Lab 07-02 — Profile the Fused MoE Kernel [GPU-OPT]
You've built the MoE forward (lab-01), the tiling that makes its GEMMs fast (lab-03),
and the balance diagnostics (lab-04). This lab closes the loop with the instrument that
tells you which of those matters on your model, on your hardware, right now: the
profiler. You'll capture a few decode steps of a real MoE model under
torch.profiler and read the kernel-level time breakdown — discovering that the
grouped expert GEMM eats ~40% of the step, the router costs one percent, and the
permute machinery is visible but minor. That breakdown is the empirical ground truth
that every MoE optimization argument has to answer to.
No GPU? Don't panic. The captured profile below is annotated line by line against labs 01/03/04 — the reading skill transfers intact.
Contents
- Why this lab exists
- Requirements
- Steps
- Captured output (real run, small MoE, L4, vLLM 0.22.1, trimmed)
- Reading the profile
- Hitchhiker's notes
- Reflect
- References
Why this lab exists
Profiling is the difference between optimizing and gesturing. Every phase so far has handed you models of where time goes (roofline, launch counts, traffic formulas, imbalance factors); the profiler is how you check a model against a machine — and the discipline of "predict the breakdown, then look" is what makes profiles informative instead of just colorful. Before running this lab, write down your guesses: what share for the experts? for attention? for the router? The gaps between your guesses and the table below are precisely your remaining misconceptions about MoE — that's the lab.

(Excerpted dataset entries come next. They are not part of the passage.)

-- pv_equiv track=rewrite | github.com/varshinees/gnlp-final-project | question_analysis.py | generate_question_counts
-- ===== SOURCE A (Python) =====
-- def generate_question_counts(annotations, colors=None):
--     question_types = {}
--     COLORS = ['#e6194B', '#3cb44b', '#ffe119', '#4363d8', '#f58231', '#911eb4', '#42d4f4', '#f032e6',
--               '#bfef45', '#fabed4', '#469990', '#dcbeff', '#9A6324', '#fffac8', '#800000', '#aaffc3',
--               '#808000', '#ffd8b1', '#000075', '#a9a9a9', '#ffffff', '#000000']
--     color_index = 0
--     for annotation in annotations:
--         if annotation['question_type'] in question_types:
--             count = question_types[annotation['question_type']][0]
--             color = question_types[annotation['question_type']][1]
--             question_types[annotation['question_type']] = (count + 1, color)
--         elif colors is None or annotation['question_type'] not in colors:
--             # assign a random color
--             rand_color = COLORS[color_index]
--             question_types[annotation['question_type']] = (1, rand_color)
--             color_index = (color_index + 1) % len(COLORS)
--         else:
--             # get color from colors dict
--             question_types[annotation['question_type']] = (1, colors[annotation['question_type']][1])
--
--     return question_types
-- ===== SOURCE B (Python) =====
-- def generate_question_counts(annotations, colors=None):
--     COLORS = ['#e6194B', '#3cb44b', '#ffe119', '#4363d8', '#f58231', '#911eb4', '#42d4f4', '#f032e6',
--               '#bfef45', '#fabed4', '#469990', '#dcbeff', '#9A6324', '#fffac8', '#800000', '#aaffc3',
--               '#808000', '#ffd8b1', '#000075', '#a9a9a9', '#ffffff', '#000000']
--     annotations = list(annotations)
--     # pass 1: count each question type (dict keeps first-appearance order)
--     counts = {}
--     for annotation in annotations:
--         qt = annotation['question_type']
--         counts[qt] = counts.get(qt, 0) + 1
--     # pass 2: assign one color per distinct type, in first-appearance order
--     color_of = {}
--     color_index = 0
--     for qt in counts:
--         if colors is None or qt not in colors:
--             color_of[qt] = COLORS[color_index]
--             color_index = (color_index + 1) % len(COLORS)
--         else:
--             color_of[qt] = colors[qt][1]
--     return {qt: (n, color_of[qt]) for qt, n in counts.items()}
-- ===== Notes on version B (the rewrite author's own statement) =====
-- stated objective: alternative
-- what changed: A interleaves counting and color assignment in one loop with a mixed (count,color) dict; B makes two separate passes - first a plain counting dict over the annotations, then one color-assignment loop over the distinct question types in first-appearance order - and zips them into the result.
import Mathlib
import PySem

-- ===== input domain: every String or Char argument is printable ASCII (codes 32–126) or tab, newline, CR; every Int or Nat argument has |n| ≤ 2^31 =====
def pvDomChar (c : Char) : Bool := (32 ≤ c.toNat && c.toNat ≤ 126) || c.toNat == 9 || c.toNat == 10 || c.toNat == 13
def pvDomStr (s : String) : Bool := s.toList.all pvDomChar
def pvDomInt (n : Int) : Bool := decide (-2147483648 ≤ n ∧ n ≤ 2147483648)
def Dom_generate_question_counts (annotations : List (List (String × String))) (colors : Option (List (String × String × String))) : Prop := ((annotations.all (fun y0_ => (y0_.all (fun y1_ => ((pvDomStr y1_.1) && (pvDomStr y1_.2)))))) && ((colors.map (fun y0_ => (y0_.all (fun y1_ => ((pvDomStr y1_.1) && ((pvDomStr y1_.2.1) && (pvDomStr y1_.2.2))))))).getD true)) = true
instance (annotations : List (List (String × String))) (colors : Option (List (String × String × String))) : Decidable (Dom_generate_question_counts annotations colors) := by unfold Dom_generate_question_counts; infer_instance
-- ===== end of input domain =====

-- B separates A's single interleaved loop into two passes — count first, then assign colors per distinct type — same values, same cost (objective: alternative decomposition).


-- shared input decoding: annotation['question_type'] (first-match assoc lookup; total under Pre_)
def pvQT (a : List (String × String)) : String := (List.lookup "question_type" a).getD ""

def pvCOLORS : List String := ["#e6194B", "#3cb44b", "#ffe119", "#4363d8", "#f58231", "#911eb4", "#42d4f4", "#f032e6",
  "#bfef45", "#fabed4", "#469990", "#dcbeff", "#9A6324", "#fffac8", "#800000", "#aaffc3",
  "#808000", "#ffd8b1", "#000075", "#a9a9a9", "#ffffff", "#000000"]

-- ===== PORT A =====
-- one loop body of A: branch on presence in question_types, then on the colors condition
def pvStepA (colors : Option (List (String × String × String)))
    (st : PySem.Dict String (Int × String) × Int) (qt : String) :
    PySem.Dict String (Int × String) × Int :=
  match st.1.get? qt with
  | some (count, color) => (st.1.insert qt (count + 1, color), st.2)
  | none =>
    if colors = none ∨ qt ∉ (colors.getD []).map Prod.fst then
      (st.1.insert qt (1, PySem.List.pyGetD pvCOLORS st.2 ""), PySem.Int.mod (st.2 + 1) 22)
    else
      (st.1.insert qt (1, ((List.lookup qt (colors.getD [])).getD ("", "")).2), st.2)

def generate_question_counts (annotations : List (List (String × String))) (colors : Option (List (String × String × String))) : List (String × Int × String) :=
  (annotations.foldl (fun st a => pvStepA colors st (pvQT a)) (PySem.Dict.empty, 0)).1.items

-- ===== PORT B =====
-- pass 1: counts[qt] = counts.get(qt, 0) + 1
def pvCounts (l : List String) : PySem.Dict String Int :=
  l.foldl (fun d x => d.insert x (d.getD x 0 + 1)) PySem.Dict.empty

-- pass 2 loop body: assign a color to one distinct question type
def pvStepC (colors : Option (List (String × String × String)))
    (st : PySem.Dict String String × Int) (qt : String) :
    PySem.Dict String String × Int :=
  if colors = none ∨ qt ∉ (colors.getD []).map Prod.fst then
    (st.1.insert qt (PySem.List.pyGetD pvCOLORS st.2 ""), PySem.Int.mod (st.2 + 1) 22)
  else
    (st.1.insert qt (((List.lookup qt (colors.getD [])).getD ("", "")).2), st.2)

def pvColorFold (colors : Option (List (String × String × String))) (keys : List String) :
    PySem.Dict String String × Int :=
  keys.foldl (pvStepC colors) (PySem.Dict.empty, 0)

def generate_question_counts_alt (annotations : List (List (String × String))) (colors : Option (List (String × String × String))) : List (String × Int × String) :=
  let qts := annotations.map pvQT
  let counts := pvCounts qts
  let cf := pvColorFold colors counts.keys
  counts.items.map (fun p => (p.1, (p.2, cf.1.getD p.1 "")))

-- ===== PRECONDITION & SPEC =====
-- Pre_ excludes annotations missing the key 'question_type', on which Python A raises KeyError.
def Pre_generate_question_counts (annotations : List (List (String × String))) (colors : Option (List (String × String × String))) : Prop :=
  ∀ a ∈ annotations, "question_type" ∈ a.map Prod.fst
instance (annotations : List (List (String × String))) (colors : Option (List (String × String × String))) : Decidable (Pre_generate_question_counts annotations colors) := by unfold Pre_generate_question_counts; infer_instance

def pvWitness_generate_question_counts : (List (List (String × String))) × (Option (List (String × String × String))) :=
  ([[("question_type", "what")], [("question_type", "why")]], some [("why", "x", "#123456")])

def Spec_generate_question_counts (annotations : List (List (String × String))) (colors : Option (List (String × String × String))) (out : List (String × Int × String)) : Prop := out = generate_question_counts_alt annotations colors
instance (annotations : List (List (String × String))) (colors : Option (List (String × String × String))) (out : List (String × Int × String)) : Decidable (Spec_generate_question_counts annotations colors out) := by unfold Spec_generate_question_counts; infer_instance

-- ===== CLAIM (what is proved, stated in full; the proofs are below) =====
def Claim_equal_generate_question_counts : Prop := ∀ (annotations : List (List (String × String))) (colors : Option (List (String × String × String))), Dom_generate_question_counts annotations colors → Pre_generate_question_counts annotations colors → Spec_generate_question_counts annotations colors (generate_question_counts annotations colors)

-- ===== LEMMAS AND PROOFS =====
-- lookup in the summarized dict (items of C decorated with colors) in terms of lookup in C
theorem pv_get?_mk_map (its : List (String × Int)) (cm : PySem.Dict String String) (x : String) :
    (PySem.Dict.mk (its.map (fun p => (p.1, (p.2, cm.getD p.1 ""))))).get? x
      = ((PySem.Dict.mk its).get? x).map (fun n => (n, cm.getD x "")) := by
  induction its with
  | nil => rfl
  | cons p rest ih =>
    obtain ⟨k, v⟩ := p
    simp only [List.map_cons, PySem.Dict.get?_mk_cons]
    by_cases h : k == x
    · have hk : k = x := beq_iff_eq.1 h
      subst hk; simp
    · simp [h, ih]

theorem pv_contains_mk_map (C : PySem.Dict String Int) (cm : PySem.Dict String String) (x : String) :
    (PySem.Dict.mk (C.items.map (fun p => (p.1, (p.2, cm.getD p.1 ""))))).contains x = C.contains x := by
  rw [PySem.Dict.contains_eq_isSome_get?, PySem.Dict.contains_eq_isSome_get?,
    pv_get?_mk_map, Option.isSome_map]

-- one loop step of A, on the summarized state, equals B's summary of the extended counts
theorem pv_step_main (colors : Option (List (String × String × String)))
    (C : PySem.Dict String Int) (x : String) :
    pvStepA colors
        (PySem.Dict.mk (C.items.map (fun p => (p.1, (p.2, (pvColorFold colors C.keys).1.getD p.1 "")))),
         (pvColorFold colors C.keys).2) x
      = (PySem.Dict.mk ((C.insert x (C.getD x 0 + 1)).items.map
            (fun p => (p.1, (p.2, (pvColorFold colors (C.insert x (C.getD x 0 + 1)).keys).1.getD p.1 "")))),
         (pvColorFold colors (C.insert x (C.getD x 0 + 1)).keys).2) := by
  have hmk : PySem.Dict.mk C.items = C := rfl
  cases hcx : C.contains x with
  | true =>
    obtain ⟨n, hn⟩ : ∃ n, C.get? x = some n := by
      have h := PySem.Dict.contains_eq_isSome_get? (d := C) (k := x)
      rw [hcx] at h
      exact Option.isSome_iff_exists.1 h.symm
    have hgd : C.getD x 0 = n := PySem.Dict.getD_of_get?_eq_some C 0 hn
    have hkeys : (C.insert x (C.getD x 0 + 1)).keys = C.keys :=
      PySem.Dict.keys_insert_of_contains C _ hcx
    rw [hkeys]
    have hget : (PySem.Dict.mk (C.items.map
        (fun p => (p.1, ((p.2 : Int), (pvColorFold colors C.keys).1.getD p.1 ""))))).get? x
        = some (n, (pvColorFold colors C.keys).1.getD x "") := by
      rw [pv_get?_mk_map, hmk, hn]; rfl
    simp only [pvStepA, hget]
    refine Prod.ext ?_ rfl
    apply PySem.Dict.ext
    rw [PySem.Dict.items_insert_of_contains _ _ (by rw [pv_contains_mk_map]; exact hcx),
        PySem.Dict.items_insert_of_contains _ _ hcx]
    simp only [List.map_map]
    apply List.map_congr_left
    intro p hp
    by_cases h : p.1 == x
    · have hk : p.1 = x := beq_iff_eq.1 h
      simp [Function.comp, hk, ← hgd]
    · simp [Function.comp, h]
  | false =>
    have hget0 : C.get? x = none := (PySem.Dict.get?_eq_none_iff_contains C x).2 hcx
    have hkeys : (C.insert x (C.getD x 0 + 1)).keys = C.keys ++ [x] :=
      PySem.Dict.keys_insert_of_not_contains C _ hcx
    have hval : C.getD x 0 = 0 := PySem.Dict.getD_of_not_contains C 0 hcx
    have hnotmem : x ∉ C.keys := by
      intro hmem
      rw [(PySem.Dict.contains_iff_mem_keys C x).2 hmem] at hcx
      cases hcx
    have hfold : pvColorFold colors (C.keys ++ [x])
        = pvStepC colors (pvColorFold colors C.keys) x := by
      simp [pvColorFold, List.foldl_append]
    have hget : (PySem.Dict.mk (C.items.map
        (fun p => (p.1, ((p.2 : Int), (pvColorFold colors C.keys).1.getD p.1 ""))))).get? x
        = none := by
      rw [pv_get?_mk_map, hmk, hget0]; rfl
    rw [hkeys, hfold]
    simp only [pvStepA, pvStepC, hget]
    split_ifs with hcond
    all_goals
      refine Prod.ext ?_ rfl
      apply PySem.Dict.ext
      rw [PySem.Dict.items_insert_of_not_contains _ _ (by rw [pv_contains_mk_map]; exact hcx),
          PySem.Dict.items_insert_of_not_contains _ _ hcx]
      simp only [List.map_append, List.map_cons, List.map_nil]
      refine congrArg₂ (· ++ ·) ?_ ?_
      · apply List.map_congr_left
        intro p hp
        have hne : p.1 ≠ x := fun h => hnotmem (h ▸ PySem.Dict.mem_keys_of_mem_items C hp)
        rw [PySem.Dict.getD_insert_of_ne _ _ _ hne]
      · rw [hval, PySem.Dict.getD_insert_self]
        norm_num

-- the central invariant: A's loop state after any prefix equals B's two-pass summary of that prefix
theorem pv_inv (colors : Option (List (String × String × String))) (l : List String) :
    l.foldl (pvStepA colors) (PySem.Dict.empty, 0)
      = (PySem.Dict.mk ((pvCounts l).items.map
            (fun p => (p.1, (p.2, (pvColorFold colors (pvCounts l).keys).1.getD p.1 "")))),
         (pvColorFold colors (pvCounts l).keys).2) := by
  induction l using List.reverseRecOn with
  | nil => rfl
  | append_singleton l x ih =>
    have hC' : pvCounts (l ++ [x]) = (pvCounts l).insert x ((pvCounts l).getD x 0 + 1) := by
      simp [pvCounts, List.foldl_append]
    rw [List.foldl_append, ih, hC', List.foldl_cons, List.foldl_nil, pv_step_main colors _ x]

-- ===== VERDICT (by name: the statement is the Claim_ definition above) =====
theorem generate_question_counts_spec : Claim_equal_generate_question_counts := by
  intro annotations colors _ _
  unfold Spec_generate_question_counts generate_question_counts generate_question_counts_alt
  rw [← List.foldl_map, pv_inv]
lemma quad_even (f : ℤ → ℤ → ℤ) (m : ℤ) (hm : 0 ≤ m)
    (hrot : ∀ i j, f (2 * m - 1 - j) i = f i j) :
    ∑ i ∈ Finset.Ico (0 : ℤ) (2 * m), ∑ j ∈ Finset.Ico (0 : ℤ) (2 * m), f i j
      = 4 * ∑ j ∈ Finset.Ico (0 : ℤ) m, ∑ k ∈ Finset.Ico (0 : ℤ) m, f j k := by
  have hT1 : ∑ i ∈ Finset.Ico m (2 * m), ∑ j ∈ Finset.Ico (0 : ℤ) m, f i j
      = ∑ i ∈ Finset.Ico (0 : ℤ) m, ∑ j ∈ Finset.Ico (0 : ℤ) m, f i j := by
    have h := rect_rot f (2 * m) hrot 0 m 0 m
    rw [show (2 * m : ℤ) - m = m by ring, show (2 * m : ℤ) - 0 = 2 * m by ring] at h
    exact h
  have hT2 : ∑ i ∈ Finset.Ico m (2 * m), ∑ j ∈ Finset.Ico m (2 * m), f i j
      = ∑ i ∈ Finset.Ico m (2 * m), ∑ j ∈ Finset.Ico (0 : ℤ) m, f i j := by
    have h := rect_rot f (2 * m) hrot m (2 * m) 0 m
    rw [show (2 * m : ℤ) - m = m by ring, show (2 * m : ℤ) - 0 = 2 * m by ring] at h
    exact h
  have hT3 : ∑ i ∈ Finset.Ico (0 : ℤ) m, ∑ j ∈ Finset.Ico m (2 * m), f i j
      = ∑ i ∈ Finset.Ico m (2 * m), ∑ j ∈ Finset.Ico m (2 * m), f i j := by
    have h := rect_rot f (2 * m) hrot m (2 * m) m (2 * m)
    rw [show (2 * m : ℤ) - (2 * m) = 0 by ring, show (2 * m : ℤ) - m = m by ring] at h
    exact h
  have e1 : ∑ i ∈ Finset.Ico (0 : ℤ) (2 * m), ∑ j ∈ Finset.Ico (0 : ℤ) (2 * m), f i j
      = (∑ i ∈ Finset.Ico (0 : ℤ) (2 * m), ∑ j ∈ Finset.Ico (0 : ℤ) m, f i j)
        + ∑ i ∈ Finset.Ico (0 : ℤ) (2 * m), ∑ j ∈ Finset.Ico m (2 * m), f i j := by
    rw [← Finset.sum_add_distrib]
    exact Finset.sum_congr rfl fun i _ => ico_split (f i) 0 m (2 * m) (by omega) (by omega)
  have e2 : ∑ i ∈ Finset.Ico (0 : ℤ) (2 * m), ∑ j ∈ Finset.Ico (0 : ℤ) m, f i j
      = (∑ i ∈ Finset.Ico (0 : ℤ) m, ∑ j ∈ Finset.Ico (0 : ℤ) m, f i j)
        + ∑ i ∈ Finset.Ico m (2 * m), ∑ j ∈ Finset.Ico (0 : ℤ) m, f i j :=
    ico_split _ 0 m (2 * m) (by omega) (by omega)
  have e3 : ∑ i ∈ Finset.Ico (0 : ℤ) (2 * m), ∑ j ∈ Finset.Ico m (2 * m), f i j
      = (∑ i ∈ Finset.Ico (0 : ℤ) m, ∑ j ∈ Finset.Ico m (2 * m), f i j)
        + ∑ i ∈ Finset.Ico m (2 * m), ∑ j ∈ Finset.Ico m (2 * m), f i j :=
    ico_split _ 0 m (2 * m) (by omega) (by omega)
  linarith [hT1, hT2, hT3, e1, e2, e3]

lemma alt_eq_sum (grid : List String) (n : Int) :
    min_operations_to_symmetric_grid_alt grid n
      = PySem.Int.floordiv
          (∑ i ∈ Finset.Ico (0 : ℤ) n, ∑ j ∈ Finset.Ico (0 : ℤ) n, pvCost grid n i j) 4 := by
  unfold min_operations_to_symmetric_grid_alt
  congr 1
  have h : ∀ (tot i j : ℤ),
      (let b := pvOrbitOnes grid n i j; tot + min b (4 - b)) = tot + pvCost grid n i j := by
    intro tot i j
    dsimp only
    rw [min_eq_cost]
  calc (PySem.List.pyRange 0 n 1).foldl (fun tot i =>
          (PySem.List.pyRange 0 n 1).foldl (fun tot j =>
            let b := pvOrbitOnes grid n i j
            tot + min b (4 - b)) tot) 0
      = (PySem.List.pyRange 0 n 1).foldl (fun tot i =>
          (PySem.List.pyRange 0 n 1).foldl (fun tot j => tot + pvCost grid n i j) tot) 0 := by
        refine PySem.List.foldl_congr_mem _ _ _ _ (fun acc i _ => ?_)
        exact PySem.List.foldl_congr_mem _ _ _ _ (fun acc2 j _ => h acc2 i j)
    _ = _ := double_loop (pvCost grid n) n n

lemma a_eq_quad_sum (grid : List String) (n J K : Int) :
    (PySem.List.pyRange 0 J 1).foldl (fun ans j =>
      (PySem.List.pyRange 0 K 1).foldl (fun ans k =>
        let b := pvCountFlips grid n j k
        if b = 1 ∨ b = 3 then ans + 1 else if b = 2 then ans + 2 else ans) ans) 0
      = ∑ j ∈ Finset.Ico (0 : ℤ) J, ∑ k ∈ Finset.Ico (0 : ℤ) K, pvCost grid n j k := by
  have h : ∀ (ans j k : ℤ),
      (let b := pvCountFlips grid n j k
       if b = 1 ∨ b = 3 then ans + 1 else if b = 2 then ans + 2 else ans)
        = ans + pvCost grid n j k := by
    intro ans j k
    dsimp only
    unfold pvCost
    split_ifs <;> ring
  calc (PySem.List.pyRange 0 J 1).foldl (fun ans j =>
          (PySem.List.pyRange 0 K 1).foldl (fun ans k =>
            let b := pvCountFlips grid n j k
            if b = 1 ∨ b = 3 then ans + 1 else if b = 2 then ans + 2 else ans) ans) 0
      = (PySem.List.pyRange 0 J 1).foldl (fun ans j =>
          (PySem.List.pyRange 0 K 1).foldl (fun ans k => ans + pvCost grid n j k) ans) 0 := by
        refine PySem.List.foldl_congr_mem _ _ _ _ (fun acc j _ => ?_)
        exact PySem.List.foldl_congr_mem _ _ _ _ (fun acc2 k _ => h acc2 j k)
    _ = _ := double_loop (pvCost grid n) J K

lemma floordiv_four_mul (s : ℤ) : PySem.Int.floordiv (4 * s) 4 = s := by
  rw [PySem.Int.floordiv_eq_ediv_of_pos (by norm_num)]
  omega

lemma ports_agree (grid : List String) (n : Int) :
    min_operations_to_symmetric_grid grid n = min_operations_to_symmetric_grid_alt grid n := by
  rw [alt_eq_sum]
  unfold min_operations_to_symmetric_grid
  have hmod := PySem.Int.mod_eq_emod_of_pos (a := n) (b := 2) (by norm_num)
  by_cases hodd : PySem.Int.mod n 2 = 1
  · rw [if_pos hodd]
    rw [a_eq_quad_sum]
    obtain ⟨m, hmn⟩ : ∃ m, n = 2 * m + 1 := by
      refine ⟨(n - 1) / 2, ?_⟩
      rw [hmod] at hodd
      omega
    subst hmn
    have hJ : (2 * m + 1 + 1) / 2 = m + 1 := by omega
    have hK : (2 * m + 1 - 1) / 2 = m := by omega
    rw [hJ, hK]
    by_cases hm : 0 ≤ m
    · rw [quad_odd (pvCost grid (2 * m + 1)) m hm
        (fun i j => cost_rot grid (2 * m + 1) i j) (cost_center grid m)]
      rw [floordiv_four_mul]
    · have h1 : Finset.Ico (0 : ℤ) (m + 1) = ∅ := by
        rw [Finset.Ico_eq_empty_iff]; omega
      have h2 : Finset.Ico (0 : ℤ) (2 * m + 1) = ∅ := by
        rw [Finset.Ico_eq_empty_iff]; omega
      rw [h1, h2]
      simp [PySem.Int.floordiv]
  · rw [if_neg hodd]
    rw [a_eq_quad_sum]
    obtain ⟨m, hmn⟩ : ∃ m, n = 2 * m := by
      refine ⟨n / 2, ?_⟩
      rw [hmod] at hodd
      omega
    subst hmn
    have hJ : (2 * m) / 2 = m := by omega
    rw [hJ]
    by_cases hm : 0 ≤ m
    · rw [quad_even (pvCost grid (2 * m)) m hm
        (fun i j => cost_rot grid (2 * m) i j)]
      rw [floordiv_four_mul]
    · have h1 : Finset.Ico (0 : ℤ) m = ∅ := by
        rw [Finset.Ico_eq_empty_iff]; omega
      have h2 : Finset.Ico (0 : ℤ) (2 * m) = ∅ := by
        rw [Finset.Ico_eq_empty_iff]; omega
      rw [h1, h2]
      simp [PySem.Int.floordiv]

-- ===== VERDICT (by name: the statement is the Claim_ definition above) =====
theorem min_operations_to_symmetric_grid_spec : Claim_equal_min_operations_to_symmetric_grid := by
  intro grid n _ _
  exact ports_agree grid n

The kernel-table-reading skill is also the universal entry point to Phase 18 (where
profiling becomes systematic, with nsys/ncu and timeline views). A key_averages()
table sorted by CUDA time is the 80/20 of GPU performance work: ten seconds of looking
tells you which subsystem owns the milliseconds, which is the only question that decides
where engineering effort goes.
Requirements
uv pip install -e ".[vllm]"
# a small MoE checkpoint, e.g. Qwen1.5-MoE-A2.7B or any 0.5–3B-activated MoE on the Hub
Steps
import torch
from vllm import LLM, SamplingParams
llm = LLM(model="<a small MoE model>", gpu_memory_utilization=0.6, max_model_len=1024)
llm.generate(["warmup"] * 4, SamplingParams(max_tokens=8)) # warm up: capture, caches, autotune
with torch.profiler.profile(activities=[torch.profiler.ProfilerActivity.CUDA]) as prof:
llm.generate(["Explain MoE in one line:"] * 8,
SamplingParams(max_tokens=32, temperature=0))
print(prof.key_averages().table(sort_by="cuda_time_total", row_limit=15))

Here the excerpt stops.